Since changes in rpm or manifold pressure can occur for a number of reasons, closely check the carburetor air temperature gauge when in possible carburetor icing conditions. Carburetor air temperature gauges are marked with a yellow caution arc or green operating arcs. In most cases, it is best to keep the needle out of the yellow arc or in the green arc. This is accomplished by using a carburetor heat system, which eliminates the ice by routing air across a heat source, such as an exhaust manifold, before it enters the carburetor. [Figure 4-23] Refer to the RFM (see Chapter 5, Rotorcraft Flight Manual) for the specific procedure as to when and how to apply carburetor heat.

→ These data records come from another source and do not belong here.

-- pv_equiv track=rewrite | github.com/LYOKOIIIYYR/GoGo | primerMakerUIversion.py | is_DNA_seq
-- ===== SOURCE A (Python) =====
-- def is_DNA_seq(seq):
--     define = []
--     DNA_seq = ['A', 'T', 'C', 'G']
--     for bp in seq:
--         if bp in DNA_seq:
--             define.append(True)
--         else:
--             define.append(False)
--     return all(define)
-- ===== SOURCE B (Python) =====
-- def is_DNA_seq(seq):
--     # A sequence is DNA iff every position is accounted for by one of the four
--     # base counts: no per-character membership test, just counting + arithmetic.
--     return len(seq) == seq.count('A') + seq.count('T') + seq.count('C') + seq.count('G')
-- ===== Notes on version B (the rewrite author's own statement) =====
-- stated objective: alternative
-- what changed: Replaces the per-character membership loop building a boolean list (then all()) with an arithmetic identity: the string is valid DNA iff the counts of 'A','T','C','G' sum to its length, computed by four library counting passes and one comparison.
import Mathlib
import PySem

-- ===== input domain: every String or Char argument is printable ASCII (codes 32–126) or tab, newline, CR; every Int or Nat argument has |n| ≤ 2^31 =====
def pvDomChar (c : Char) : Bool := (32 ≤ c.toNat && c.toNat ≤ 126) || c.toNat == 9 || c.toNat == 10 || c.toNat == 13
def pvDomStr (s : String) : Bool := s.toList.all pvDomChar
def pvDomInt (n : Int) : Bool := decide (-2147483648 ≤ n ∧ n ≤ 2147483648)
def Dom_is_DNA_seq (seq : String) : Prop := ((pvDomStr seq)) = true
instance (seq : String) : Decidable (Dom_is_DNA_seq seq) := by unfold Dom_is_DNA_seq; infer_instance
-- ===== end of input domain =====

-- ===== PORT A =====
-- B replaces the membership loop + boolean-list + all() with a counting identity (alternative).
def is_DNA_seq (seq : String) : Bool :=
  let DNA_seq : List Char := ['A', 'T', 'C', 'G']
  let define : List Bool :=
    seq.toList.foldl (fun define bp =>
      if DNA_seq.contains bp then define ++ [true] else define ++ [false]) []
  define.all id

-- ===== PORT B =====
def is_DNA_seq_alt (seq : String) : Bool :=
  PySem.Str.len seq ==
    PySem.Str.count seq "A" + PySem.Str.count seq "T" +
    PySem.Str.count seq "C" + PySem.Str.count seq "G"

-- ===== PRECONDITION & SPEC =====
def Spec_is_DNA_seq (seq : String) (out : Bool) : Prop := out = is_DNA_seq_alt seq
instance (seq : String) (out : Bool) : Decidable (Spec_is_DNA_seq seq out) := by unfold Spec_is_DNA_seq; infer_instance

-- ===== CLAIM (what is proved, stated in full; the proofs are below) =====
def Claim_equal_is_DNA_seq : Prop := ∀ (seq : String), Dom_is_DNA_seq seq → Spec_is_DNA_seq seq (is_DNA_seq seq)

-- ===== LEMMAS AND PROOFS =====

-- A's loop: appending booleans then all() = every char is one of the four bases.
theorem foldl_append_all (l : List Char) (acc : List Bool) :
    (l.foldl (fun define bp =>
      if ['A', 'T', 'C', 'G'].contains bp then define ++ [true] else define ++ [false]) acc).all id
    = (acc.all id && l.all (fun bp => (['A', 'T', 'C', 'G'] : List Char).contains bp)) := by
  induction l generalizing acc with
  | nil => simp
  | cons c l ih =>
    cases h : (['A', 'T', 'C', 'G'] : List Char).contains c with
    | true =>
      simp only [List.foldl_cons, List.all_cons, h, if_true, ih, List.all_append]
      simp [Bool.and_comm]
    | false =>
      simp only [List.foldl_cons, List.all_cons, h, Bool.false_eq_true, if_false, ih,
        List.all_append]
      simp

-- Python str.count with a single-character pattern is List.count.
theorem count_go_single (c : Char) (fuel : Nat) (l : List Char) (acc : Nat)
    (h : l.length ≤ fuel) :
    PySem.Chars.count.go [c] fuel l acc = acc + l.count c := by
  induction fuel generalizing l acc with
  | zero =>
    cases l with
    | nil => simp [PySem.Chars.count.go]
    | cons x t => simp at h
  | succ fuel ih =>
    cases l with
    | nil => simp [PySem.Chars.count.go]
    | cons x t =>
      simp only [List.length_cons, Nat.succ_le_succ_iff] at h
      by_cases hc : c = x
      · subst hc
        simp [PySem.Chars.count.go, List.isPrefixOf, ih t _ h]
        omega
      · have hpre : ([c].isPrefixOf (x :: t)) = false := by
          simp [List.isPrefixOf, hc]
        simp only [PySem.Chars.count.go, hpre, Bool.false_eq_true, if_false, ih t _ h,
          List.count_cons]
        have : (x == c) = false := by simp; exact fun e => hc e.symm
        simp [this]

theorem chars_count_single (l : List Char) (c : Char) :
    PySem.Chars.count l [c] = l.count c := by
  simp [PySem.Chars.count, count_go_single c l.length l 0 le_rfl]

-- Sum of the four base counts = number of positions holding a base.
theorem count_four_eq_countP (l : List Char) :
    l.count 'A' + l.count 'T' + l.count 'C' + l.count 'G'
      = l.countP (fun bp => (['A', 'T', 'C', 'G'] : List Char).contains bp) := by
  induction l with
  | nil => simp
  | cons x t ih =>
    simp only [List.count_cons, List.countP_cons]
    by_cases hA : x = 'A' <;> by_cases hT : x = 'T' <;> by_cases hC : x = 'C' <;>
      by_cases hG : x = 'G' <;>
      simp_all <;> omega

-- ===== VERDICT (by name: the statement is the Claim_ definition above) =====
theorem is_DNA_seq_spec : Claim_equal_is_DNA_seq := by
  intro seq _
  unfold Spec_is_DNA_seq is_DNA_seq is_DNA_seq_alt
  rw [Bool.eq_iff_iff]
  rw [foldl_append_all]
  have hA : ("A".toList) = ['A'] := rfl
  have hT : ("T".toList) = ['T'] := rfl
  have hC : ("C".toList) = ['C'] := rfl
  have hG : ("G".toList) = ['G'] := rfl
  simp only [List.all_nil, Bool.true_and, PySem.Str.len_eq, PySem.Str.count_eq,
    hA, hT, hC, hG, chars_count_single, beq_iff_eq]
  have hsum := count_four_eq_countP seq.toList
  have hle := List.countP_eq_length
    (p := fun bp => (['A', 'T', 'C', 'G'] : List Char).contains bp) (l := seq.toList)
  constructor
  · intro h
    have : seq.toList.countP (fun bp => (['A', 'T', 'C', 'G'] : List Char).contains bp)
        = seq.toList.length := hle.mpr (List.all_eq_true.mp h)
    omega
  · intro h
    apply List.all_eq_true.mpr
    apply hle.mp
    push_cast at h
    omega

In a fuel injection system, fuel and air are metered at the fuel control unit but are not mixed. The fuel is injected directly into the intake port of the cylinder where it is mixed with the air just before entering the cylinder. This system ensures a more even fuel distribution between cylinders and better vaporization, which in turn promotes more efficient use of fuel. Also, the fuel injection system eliminates the problem of carburetor icing and the need for a carburetor heat system.